For one thing, when the artifact under test consists of a significant software component, you wind up doing a lot of logging. This includes logging of system functions to help characterize system performance and to help with debugging things when they fail, and also to collect a useful record of users’ activities when using the system.

Logging and experimental design go hand-in-hand: You need to know what to log (and often in what format) to make your hypotheses-testing analyses possible. Pilot testing helps to some extent, but by the time you’re running pilot tests, a lot of decisions are hard to reverse. It is probably better to do unit-testing on your logging and user data analysis tools before the entire system is built to have a better handle on the kinds of analyses you want to run. Do this early en0ugh, and y0u might get a chance to iterate on your experimental design as well (if you’re running controlled experiments).
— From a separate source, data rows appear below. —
-- pv_equiv track=rewrite | github.com/devMingu/codeTest | 프로그래머스/대충만든 자판.py | count_key
-- ===== SOURCE A (Python) =====
-- def count_key(targets, keyboard):
--     result = []
--     for el in targets:
--         ans = 0
--         for item in el:
--            if item in keyboard:
--                ans += keyboard[item]
--            else:
--                ans = -1
--                break
--
--         result.append(ans)
--
--     return result
-- ===== SOURCE B (Python) =====
-- def count_key(targets, keyboard):
--     result = []
--     for el in targets:
--         freq = {}
--         for c in el:
--             freq[c] = freq.get(c, 0) + 1
--         if all(c in keyboard for c in freq):
--             result.append(sum(keyboard[c] * n for c, n in freq.items()))
--         else:
--             result.append(-1)
--     return result
-- ===== Notes on version B (the rewrite author's own statement) =====
-- stated objective: alternative
-- what changed: B computes each string's cost via a character-frequency dictionary built in one counting pass, then a weighted sum keyboard[c]*count over the distinct characters (with a key-presence check over the dict's keys), instead of A's per-character accumulate-with-early-break loop.
import Mathlib
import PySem

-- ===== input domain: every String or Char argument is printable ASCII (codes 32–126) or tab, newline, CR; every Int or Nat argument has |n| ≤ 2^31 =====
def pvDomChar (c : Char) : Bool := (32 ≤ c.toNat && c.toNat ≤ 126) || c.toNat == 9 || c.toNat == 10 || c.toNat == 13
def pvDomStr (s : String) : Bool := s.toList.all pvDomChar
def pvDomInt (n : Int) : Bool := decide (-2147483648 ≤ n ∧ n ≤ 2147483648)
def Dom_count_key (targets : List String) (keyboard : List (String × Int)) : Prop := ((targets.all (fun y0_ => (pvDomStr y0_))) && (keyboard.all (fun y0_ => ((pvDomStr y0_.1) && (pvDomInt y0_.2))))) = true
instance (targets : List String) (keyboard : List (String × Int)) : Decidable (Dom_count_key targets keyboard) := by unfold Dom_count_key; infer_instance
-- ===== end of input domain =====

-- B replaces A's per-character accumulate-and-break loop by a per-string character
-- frequency dictionary: cost = sum of keyboard[c] * count over the DISTINCT characters
-- (alternative decomposition via a different data structure; same return values).

-- ===== PORT A =====
-- Python dict lookup on the association list: first match.
def kbGet? (keyboard : List (String × Int)) (k : String) : Option Int :=
  match keyboard with
  | [] => none
  | (a, v) :: rest => if a == k then some v else kbGet? rest k

-- A's inner loop: accumulate, set -1 and break on a missing character.
def aLoop (keyboard : List (String × Int)) : List Char → Int → Int
  | [], ans => ans
  | c :: rest, ans =>
    match kbGet? keyboard (String.ofList [c]) with
    | some v => aLoop keyboard rest (ans + v)
    | none => -1

def count_key (targets : List String) (keyboard : List (String × Int)) : List Int :=
  targets.foldl (fun result el => result ++ [aLoop keyboard el.toList 0]) []

-- ===== PORT B =====
-- B's counting loop: freq[c] = freq.get(c, 0) + 1
def bFreq (cs : List Char) : PySem.Dict Char Int :=
  cs.foldl (fun d c => d.insert c (d.getD c 0 + 1)) PySem.Dict.empty

def count_key_alt (targets : List String) (keyboard : List (String × Int)) : List Int :=
  targets.foldl (fun result el =>
    let freq := bFreq el.toList
    if freq.keys.all (fun c => (kbGet? keyboard (String.ofList [c])).isSome) then
      result ++ [freq.items.foldl
        (fun s p => s + (kbGet? keyboard (String.ofList [p.1])).getD 0 * p.2) 0]
    else
      result ++ [-1]) []

-- ===== PRECONDITION & SPEC =====
def Spec_count_key (targets : List String) (keyboard : List (String × Int)) (out : List Int) : Prop := out = count_key_alt targets keyboard
instance (targets : List String) (keyboard : List (String × Int)) (out : List Int) : Decidable (Spec_count_key targets keyboard out) := by unfold Spec_count_key; infer_instance

-- ===== CLAIM (what is proved, stated in full; the proofs are below) =====
def Claim_equal_count_key : Prop := ∀ (targets : List String) (keyboard : List (String × Int)), Dom_count_key targets keyboard → Spec_count_key targets keyboard (count_key targets keyboard)

-- ===== LEMMAS AND PROOFS =====

-- A's loop with accumulator a equals a + the plain sum, unless a key is missing.
theorem aLoop_eq (keyboard : List (String × Int)) (cs : List Char) (ans : Int) :
    aLoop keyboard cs ans
      = if cs.all (fun c => (kbGet? keyboard (String.ofList [c])).isSome)
        then ans + (cs.map (fun c => (kbGet? keyboard (String.ofList [c])).getD 0)).sum
        else -1 := by
  induction cs generalizing ans with
  | nil => simp [aLoop]
  | cons c rest ih =>
    simp only [aLoop, List.all_cons, List.map_cons, List.sum_cons]
    cases h : kbGet? keyboard (String.ofList [c]) with
    | none => simp
    | some v =>
      simp only [Option.isSome_some, Bool.true_and, Option.getD_some]
      rw [ih]
      split_ifs with hall
      · ring_nf
      · rfl

-- picking out the single occurrence of c in a Nodup list
theorem sum_map_single (ks : List Char) (f : Char → Int) (c : Char)
    (hnd : ks.Nodup) (hc : c ∈ ks) :
    (ks.map (fun k => if k = c then f k else 0)).sum = f c := by
  induction ks with
  | nil => cases hc
  | cons a ks ih =>
    rcases List.nodup_cons.mp hnd with ⟨hna, hnd'⟩
    simp only [List.map_cons, List.sum_cons]
    by_cases hac : a = c
    · subst hac
      have hz : (ks.map (fun k => if k = a then f k else 0)).sum = 0 := by
        apply List.sum_eq_zero
        intro x hx
        rcases List.mem_map.mp hx with ⟨y, hy, rfl⟩
        have hya : y ≠ a := fun h => hna (h ▸ hy)
        simp [hya]
      rw [if_pos rfl, hz]; ring
    · have hc' : c ∈ ks := by
        rcases List.mem_cons.mp hc with h | h
        · exact absurd h.symm hac
        · exact h
      rw [if_neg hac, ih hnd' hc']; ring

-- the weighted sum over distinct keys equals the plain sum over all characters
theorem weighted_sum (cs : List Char) (ks : List Char) (f : Char → Int)
    (hnd : ks.Nodup) (hsub : ∀ c ∈ cs, c ∈ ks) :
    (ks.map (fun k => f k * (cs.count k : Int))).sum
      = (cs.map f).sum := by
  induction cs with
  | nil => simp
  | cons c rest ih =>
    have step : ∀ k, f k * (((c :: rest).count k : Nat) : Int)
        = f k * (rest.count k : Int) + (if k = c then f k else 0) := by
      intro k
      rw [List.count_cons]
      by_cases h : k = c
      · subst h; simp; ring
      · simp [h]
        exact Or.inl (fun hh => h hh.symm)
    calc (ks.map (fun k => f k * ((c :: rest).count k : Int))).sum
        = (ks.map (fun k => f k * (rest.count k : Int) + (if k = c then f k else 0))).sum := by
          exact congrArg List.sum (List.map_congr_left (fun k _ => step k))
      _ = (ks.map (fun k => f k * (rest.count k : Int))).sum
            + (ks.map (fun k => if k = c then f k else 0)).sum := by
          rw [← List.sum_map_add]
      _ = (rest.map f).sum + f c := by
          rw [ih (fun x hx => hsub x (List.mem_cons_of_mem _ hx)),
              sum_map_single ks f c hnd (hsub c List.mem_cons_self)]
      _ = ((c :: rest).map f).sum := by simp [List.map_cons, List.sum_cons]; ring

theorem bFreq_eq_counter (cs : List Char) : bFreq cs = PySem.Dict.counter cs :=
  PySem.Dict.foldl_insert_getD_add_one_eq_counter cs

-- per-element agreement of the two loops
theorem elem_eq (keyboard : List (String × Int)) (cs : List Char) :
    aLoop keyboard cs 0
      = (if (bFreq cs).keys.all (fun c => (kbGet? keyboard (String.ofList [c])).isSome) then
          (bFreq cs).items.foldl
            (fun s p => s + (kbGet? keyboard (String.ofList [p.1])).getD 0 * p.2) 0
        else -1) := by
  rw [aLoop_eq, bFreq_eq_counter, PySem.Dict.keys_counter, PySem.Dict.items_counter]
  set f : Char → Int := fun c => (kbGet? keyboard (String.ofList [c])).getD 0 with hf
  have hall : ((PySem.Set.ofList cs : List Char).all
        (fun c => (kbGet? keyboard (String.ofList [c])).isSome))
      = cs.all (fun c => (kbGet? keyboard (String.ofList [c])).isSome) := by
    apply Bool.eq_iff_iff.mpr
    simp only [List.all_eq_true]
    constructor
    · intro h c hc; exact h c ((PySem.Set.mem_ofList cs c).mpr hc)
    · intro h c hc; exact h c ((PySem.Set.mem_ofList cs c).mp hc)
  rw [hall]
  split_ifs with h
  · rw [PySem.List.foldl_add (g := fun p : Char × Int => f p.1 * p.2)]
    rw [List.map_map]
    have : ((PySem.Set.ofList cs : List Char).map
        ((fun p : Char × Int => f p.1 * p.2) ∘ fun k => (k, (cs.count k : Int)))).sum
        = (cs.map f).sum := by
      have := weighted_sum cs (PySem.Set.ofList cs) f (PySem.Set.nodup_ofList cs)
        (fun c hc => (PySem.Set.mem_ofList cs c).mpr hc)
      simpa [Function.comp] using this
    rw [this]
  · rfl

-- ===== VERDICT (by name: the statement is the Claim_ definition above) =====
theorem count_key_spec : Claim_equal_count_key := by
  intro targets keyboard _
  unfold Spec_count_key count_key count_key_alt
  apply PySem.List.foldl_congr_mem
  intro acc el _
  show acc ++ [aLoop keyboard el.toList 0] = _
  rw [elem_eq keyboard el.toList]
  by_cases h : ((bFreq el.toList).keys.all
      (fun c => (kbGet? keyboard (String.ofList [c])).isSome)) = true
  · simp only [h, if_pos]
  · simp only [Bool.not_eq_true] at h
    simp [h]
-- ===== VERDICT (by name: the statement is the Claim_ definition above) =====
theorem sum_four_sq_reps_spec : Claim_equal_sum_four_sq_reps := by
  intro n _ hn
  unfold Spec_sum_four_sq_reps
  simp only [sum_four_sq_reps, sum_four_sq_reps_alt]
  apply PySem.List.foldl_congr_mem
  intro acc a ha
  apply PySem.List.foldl_congr_mem
  intro acc2 b hb
  have ha' := (PySem.List.mem_pyRange_one).mp ha
  have hb' := (PySem.List.mem_pyRange_one).mp hb
  have ha0 : 0 ≤ a := ha'.1
  have hb0 : 0 ≤ b := le_trans ha0 hb'.1
  have hbn : b ≤ pvIsq n + 1 := by
    have h1 : pvIsq (n - a*a) ≤ pvIsq n := pvIsq_mono (by nlinarith)
    omega
  have hrn : n - a*a - b*b ≤ n := by nlinarith
  rw [pvLoopC_eq n a b _ acc2
      (fun c hc => le_trans hb0 ((PySem.List.mem_pyRange_one).mp hc).1)
      ((PySem.List.pairwise_lt_pyRange_one ..).imp le_of_lt)]
  rw [pvFoldl_guard a b]
  conv_rhs => rw [pvTable_getD n (n - a*a - b*b), List.filter_flatMap, List.map_flatMap]
  rw [pvFlatMap_congr (fun c hc =>
    pvFilter_key n (n - a*a - b*b) c ((PySem.List.mem_pyRange_one).mp hc).1 hrn)]
  conv_rhs => rw [List.filter_flatMap]
  rw [pvFlatMap_congr (fun c _ => pvAux_guard (n - a*a - b*b) b c)]
  rw [pvRange_bridge n (n - a*a - b*b) b hb0 hbn hrn]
Having collected a bunch of observational and interview data, we are now looking at log analysis to quantify some of the effects we saw, and may need to write some additional log parsing and analytic tools to get at the data in the right way. The upshot is that in a perfect world, we’d have had enough time to do a real pilot study with different subjects, to refine our methodology, to build a set of analytic tools, and only then to run the real experiment. As it is, we are quite happy with having collected data in the month of August!

Some day I’ll blog about my experience with test-driven development.